# TASK TO CARRY OUT
After locating the line with "return liste[0], max(liste), min(liste)" in the data that follows, return it and every later line exactly, up to and including the line with "def Spec_recuperer_info_liste (liste".

# MATERIAL FOR THIS EXERCISE
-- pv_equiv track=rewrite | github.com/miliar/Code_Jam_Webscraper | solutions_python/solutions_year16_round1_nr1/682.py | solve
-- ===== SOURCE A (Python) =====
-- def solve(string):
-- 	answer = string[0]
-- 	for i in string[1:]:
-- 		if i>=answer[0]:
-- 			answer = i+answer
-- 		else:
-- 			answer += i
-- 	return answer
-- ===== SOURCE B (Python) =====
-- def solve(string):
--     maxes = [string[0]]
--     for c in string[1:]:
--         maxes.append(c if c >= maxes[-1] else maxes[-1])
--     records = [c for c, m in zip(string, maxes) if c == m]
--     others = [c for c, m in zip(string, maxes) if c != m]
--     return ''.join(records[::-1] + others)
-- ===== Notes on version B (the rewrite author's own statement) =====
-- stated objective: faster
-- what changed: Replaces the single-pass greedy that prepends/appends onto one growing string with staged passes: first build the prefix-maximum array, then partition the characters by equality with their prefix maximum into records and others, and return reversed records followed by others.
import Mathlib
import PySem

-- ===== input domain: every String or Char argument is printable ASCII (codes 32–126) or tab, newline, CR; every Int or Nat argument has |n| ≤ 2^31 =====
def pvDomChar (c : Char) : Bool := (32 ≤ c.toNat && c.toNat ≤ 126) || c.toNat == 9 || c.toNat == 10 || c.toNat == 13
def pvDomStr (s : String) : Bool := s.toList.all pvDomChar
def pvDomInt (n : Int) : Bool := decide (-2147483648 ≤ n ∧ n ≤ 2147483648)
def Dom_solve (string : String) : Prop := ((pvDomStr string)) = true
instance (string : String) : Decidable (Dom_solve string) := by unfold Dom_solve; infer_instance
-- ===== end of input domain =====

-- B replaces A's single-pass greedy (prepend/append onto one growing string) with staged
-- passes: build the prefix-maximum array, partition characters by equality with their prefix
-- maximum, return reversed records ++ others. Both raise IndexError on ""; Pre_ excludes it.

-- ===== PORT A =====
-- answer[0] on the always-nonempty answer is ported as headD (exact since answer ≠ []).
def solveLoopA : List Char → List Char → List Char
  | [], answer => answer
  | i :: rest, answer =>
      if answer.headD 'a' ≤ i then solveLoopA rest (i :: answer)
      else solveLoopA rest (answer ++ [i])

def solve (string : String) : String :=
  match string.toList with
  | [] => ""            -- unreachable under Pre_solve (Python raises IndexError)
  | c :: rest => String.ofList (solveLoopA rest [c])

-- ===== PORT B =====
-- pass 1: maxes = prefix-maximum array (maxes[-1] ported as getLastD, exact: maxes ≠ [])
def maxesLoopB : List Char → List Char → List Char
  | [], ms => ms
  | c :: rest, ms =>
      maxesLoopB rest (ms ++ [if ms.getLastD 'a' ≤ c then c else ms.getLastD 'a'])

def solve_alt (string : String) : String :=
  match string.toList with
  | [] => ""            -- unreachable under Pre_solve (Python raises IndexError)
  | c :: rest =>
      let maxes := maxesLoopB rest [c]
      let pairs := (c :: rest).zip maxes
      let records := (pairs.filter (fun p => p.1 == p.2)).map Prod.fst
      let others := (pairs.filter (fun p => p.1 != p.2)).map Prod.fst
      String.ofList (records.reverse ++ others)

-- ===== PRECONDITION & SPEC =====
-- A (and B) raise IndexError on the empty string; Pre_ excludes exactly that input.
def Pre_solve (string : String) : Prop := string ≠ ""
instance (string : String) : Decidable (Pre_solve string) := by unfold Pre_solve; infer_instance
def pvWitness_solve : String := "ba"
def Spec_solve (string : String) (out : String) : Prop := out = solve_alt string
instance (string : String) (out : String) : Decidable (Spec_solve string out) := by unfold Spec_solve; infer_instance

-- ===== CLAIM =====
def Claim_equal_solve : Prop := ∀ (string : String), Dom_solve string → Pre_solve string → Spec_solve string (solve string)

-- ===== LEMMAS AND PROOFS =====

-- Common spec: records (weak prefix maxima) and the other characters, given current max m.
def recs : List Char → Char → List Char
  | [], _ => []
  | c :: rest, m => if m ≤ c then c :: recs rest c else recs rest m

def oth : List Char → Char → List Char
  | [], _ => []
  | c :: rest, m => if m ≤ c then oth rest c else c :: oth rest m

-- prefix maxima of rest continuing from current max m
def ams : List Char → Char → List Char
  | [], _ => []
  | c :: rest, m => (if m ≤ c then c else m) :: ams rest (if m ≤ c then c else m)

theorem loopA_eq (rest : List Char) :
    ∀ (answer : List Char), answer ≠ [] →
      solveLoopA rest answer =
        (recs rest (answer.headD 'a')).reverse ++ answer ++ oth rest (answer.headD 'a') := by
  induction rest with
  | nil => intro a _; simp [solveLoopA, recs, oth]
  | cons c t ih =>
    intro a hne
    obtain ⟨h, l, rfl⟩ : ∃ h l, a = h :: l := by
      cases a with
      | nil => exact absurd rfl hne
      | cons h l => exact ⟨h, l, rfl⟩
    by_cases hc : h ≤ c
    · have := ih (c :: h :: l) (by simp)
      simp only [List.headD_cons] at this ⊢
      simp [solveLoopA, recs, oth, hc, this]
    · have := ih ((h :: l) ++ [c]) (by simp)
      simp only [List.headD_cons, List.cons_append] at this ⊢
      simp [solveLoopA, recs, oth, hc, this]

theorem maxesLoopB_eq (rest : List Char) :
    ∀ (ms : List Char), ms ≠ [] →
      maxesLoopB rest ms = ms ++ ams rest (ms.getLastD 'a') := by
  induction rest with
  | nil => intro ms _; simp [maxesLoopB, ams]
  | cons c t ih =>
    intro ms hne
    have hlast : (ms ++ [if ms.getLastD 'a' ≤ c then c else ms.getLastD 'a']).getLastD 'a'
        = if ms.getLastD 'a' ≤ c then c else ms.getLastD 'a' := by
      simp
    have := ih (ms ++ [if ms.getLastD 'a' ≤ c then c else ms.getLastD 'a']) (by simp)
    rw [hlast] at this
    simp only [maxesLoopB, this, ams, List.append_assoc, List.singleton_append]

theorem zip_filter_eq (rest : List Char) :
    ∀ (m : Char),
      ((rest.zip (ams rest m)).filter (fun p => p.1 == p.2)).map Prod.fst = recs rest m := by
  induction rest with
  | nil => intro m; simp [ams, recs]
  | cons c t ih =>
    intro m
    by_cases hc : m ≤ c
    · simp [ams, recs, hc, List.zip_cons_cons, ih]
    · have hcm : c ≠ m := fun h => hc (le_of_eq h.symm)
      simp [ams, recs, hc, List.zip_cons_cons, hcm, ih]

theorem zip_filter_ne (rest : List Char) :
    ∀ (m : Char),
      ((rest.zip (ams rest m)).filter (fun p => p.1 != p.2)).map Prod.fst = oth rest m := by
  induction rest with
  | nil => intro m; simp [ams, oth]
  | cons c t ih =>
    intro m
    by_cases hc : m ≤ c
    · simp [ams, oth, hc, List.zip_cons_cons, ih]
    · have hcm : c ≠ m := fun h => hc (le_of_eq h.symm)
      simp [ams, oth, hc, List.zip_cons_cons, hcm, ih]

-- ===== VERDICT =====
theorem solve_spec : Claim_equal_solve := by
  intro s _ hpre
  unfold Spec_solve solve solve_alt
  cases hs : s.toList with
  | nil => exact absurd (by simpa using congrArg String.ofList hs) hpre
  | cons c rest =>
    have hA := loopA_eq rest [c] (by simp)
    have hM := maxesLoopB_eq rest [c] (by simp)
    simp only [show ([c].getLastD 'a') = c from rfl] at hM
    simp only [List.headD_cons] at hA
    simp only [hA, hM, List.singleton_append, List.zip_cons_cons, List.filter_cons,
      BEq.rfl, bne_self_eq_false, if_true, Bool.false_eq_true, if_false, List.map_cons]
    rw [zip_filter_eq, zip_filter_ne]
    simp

* * *

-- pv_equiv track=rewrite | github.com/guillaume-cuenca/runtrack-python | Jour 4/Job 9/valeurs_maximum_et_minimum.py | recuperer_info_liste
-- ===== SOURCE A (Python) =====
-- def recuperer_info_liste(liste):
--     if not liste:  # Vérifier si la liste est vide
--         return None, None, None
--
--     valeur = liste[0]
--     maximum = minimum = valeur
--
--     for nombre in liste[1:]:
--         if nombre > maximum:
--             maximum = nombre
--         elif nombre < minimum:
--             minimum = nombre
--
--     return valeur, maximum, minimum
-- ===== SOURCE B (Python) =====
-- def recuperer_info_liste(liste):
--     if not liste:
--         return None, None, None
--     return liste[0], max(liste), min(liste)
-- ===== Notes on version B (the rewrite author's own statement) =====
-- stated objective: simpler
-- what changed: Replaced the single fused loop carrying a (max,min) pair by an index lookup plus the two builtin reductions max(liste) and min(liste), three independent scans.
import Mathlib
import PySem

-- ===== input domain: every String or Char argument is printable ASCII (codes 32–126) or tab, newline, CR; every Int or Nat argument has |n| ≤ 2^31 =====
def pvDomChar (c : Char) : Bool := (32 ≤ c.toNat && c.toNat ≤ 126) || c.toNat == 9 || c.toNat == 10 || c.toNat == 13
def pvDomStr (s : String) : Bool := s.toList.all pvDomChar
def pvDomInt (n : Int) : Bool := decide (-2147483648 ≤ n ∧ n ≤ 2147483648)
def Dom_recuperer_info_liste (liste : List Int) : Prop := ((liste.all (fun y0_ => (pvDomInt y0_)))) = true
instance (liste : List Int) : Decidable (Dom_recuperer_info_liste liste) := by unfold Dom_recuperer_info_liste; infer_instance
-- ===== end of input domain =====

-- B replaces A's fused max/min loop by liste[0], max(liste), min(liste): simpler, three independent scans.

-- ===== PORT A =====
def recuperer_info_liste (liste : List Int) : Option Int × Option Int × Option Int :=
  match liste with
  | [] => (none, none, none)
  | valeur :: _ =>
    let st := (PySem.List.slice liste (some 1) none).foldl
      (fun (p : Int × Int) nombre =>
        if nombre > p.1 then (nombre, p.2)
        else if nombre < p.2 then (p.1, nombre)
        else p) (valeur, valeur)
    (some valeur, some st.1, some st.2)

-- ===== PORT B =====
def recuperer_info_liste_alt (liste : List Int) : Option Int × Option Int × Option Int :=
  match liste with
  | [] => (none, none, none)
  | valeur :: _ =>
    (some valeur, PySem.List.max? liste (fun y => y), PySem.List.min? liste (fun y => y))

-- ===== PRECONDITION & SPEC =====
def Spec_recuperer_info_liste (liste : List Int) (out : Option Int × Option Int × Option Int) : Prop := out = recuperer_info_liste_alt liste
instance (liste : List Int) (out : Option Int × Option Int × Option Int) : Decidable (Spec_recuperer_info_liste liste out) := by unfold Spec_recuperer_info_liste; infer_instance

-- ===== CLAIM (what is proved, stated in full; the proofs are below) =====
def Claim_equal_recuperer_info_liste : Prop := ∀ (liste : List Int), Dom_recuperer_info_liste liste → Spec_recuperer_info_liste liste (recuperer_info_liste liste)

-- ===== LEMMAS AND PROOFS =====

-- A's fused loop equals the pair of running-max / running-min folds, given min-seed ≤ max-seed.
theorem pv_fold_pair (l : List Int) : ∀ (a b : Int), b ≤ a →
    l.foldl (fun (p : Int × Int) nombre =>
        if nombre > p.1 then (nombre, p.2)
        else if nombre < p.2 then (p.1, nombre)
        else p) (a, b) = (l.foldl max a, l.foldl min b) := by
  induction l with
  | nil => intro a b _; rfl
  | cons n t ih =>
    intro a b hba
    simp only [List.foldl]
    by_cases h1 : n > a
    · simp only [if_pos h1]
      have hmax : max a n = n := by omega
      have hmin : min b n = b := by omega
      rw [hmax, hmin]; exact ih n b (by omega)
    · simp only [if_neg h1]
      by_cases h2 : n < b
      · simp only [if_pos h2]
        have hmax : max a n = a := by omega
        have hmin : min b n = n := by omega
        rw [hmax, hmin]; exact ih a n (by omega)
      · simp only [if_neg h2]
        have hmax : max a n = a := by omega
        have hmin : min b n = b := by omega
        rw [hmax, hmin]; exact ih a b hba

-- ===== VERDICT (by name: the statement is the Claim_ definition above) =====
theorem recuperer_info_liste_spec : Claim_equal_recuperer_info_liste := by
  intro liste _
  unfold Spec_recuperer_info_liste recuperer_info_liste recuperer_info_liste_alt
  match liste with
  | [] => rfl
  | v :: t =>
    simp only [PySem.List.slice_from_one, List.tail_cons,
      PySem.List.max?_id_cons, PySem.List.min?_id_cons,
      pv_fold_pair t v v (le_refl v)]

# REPLY
--     return liste[0], max(liste), min(liste)
-- ===== Notes on version B (the rewrite author's own statement) =====
-- stated objective: simpler
-- what changed: Replaced the single fused loop carrying a (max,min) pair by an index lookup plus the two builtin reductions max(liste) and min(liste), three independent scans.
import Mathlib
import PySem

-- ===== input domain: every String or Char argument is printable ASCII (codes 32–126) or tab, newline, CR; every Int or Nat argument has |n| ≤ 2^31 =====
def pvDomChar (c : Char) : Bool := (32 ≤ c.toNat && c.toNat ≤ 126) || c.toNat == 9 || c.toNat == 10 || c.toNat == 13
def pvDomStr (s : String) : Bool := s.toList.all pvDomChar
def pvDomInt (n : Int) : Bool := decide (-2147483648 ≤ n ∧ n ≤ 2147483648)
def Dom_recuperer_info_liste (liste : List Int) : Prop := ((liste.all (fun y0_ => (pvDomInt y0_)))) = true
instance (liste : List Int) : Decidable (Dom_recuperer_info_liste liste) := by unfold Dom_recuperer_info_liste; infer_instance
-- ===== end of input domain =====

-- B replaces A's fused max/min loop by liste[0], max(liste), min(liste): simpler, three independent scans.

-- ===== PORT A =====
def recuperer_info_liste (liste : List Int) : Option Int × Option Int × Option Int :=
  match liste with
  | [] => (none, none, none)
  | valeur :: _ =>
    let st := (PySem.List.slice liste (some 1) none).foldl
      (fun (p : Int × Int) nombre =>
        if nombre > p.1 then (nombre, p.2)
        else if nombre < p.2 then (p.1, nombre)
        else p) (valeur, valeur)
    (some valeur, some st.1, some st.2)

-- ===== PORT B =====
def recuperer_info_liste_alt (liste : List Int) : Option Int × Option Int × Option Int :=
  match liste with
  | [] => (none, none, none)
  | valeur :: _ =>
    (some valeur, PySem.List.max? liste (fun y => y), PySem.List.min? liste (fun y => y))

-- ===== PRECONDITION & SPEC =====
def Spec_recuperer_info_liste (liste : List Int) (out : Option Int × Option Int × Option Int) : Prop := out = recuperer_info_liste_alt liste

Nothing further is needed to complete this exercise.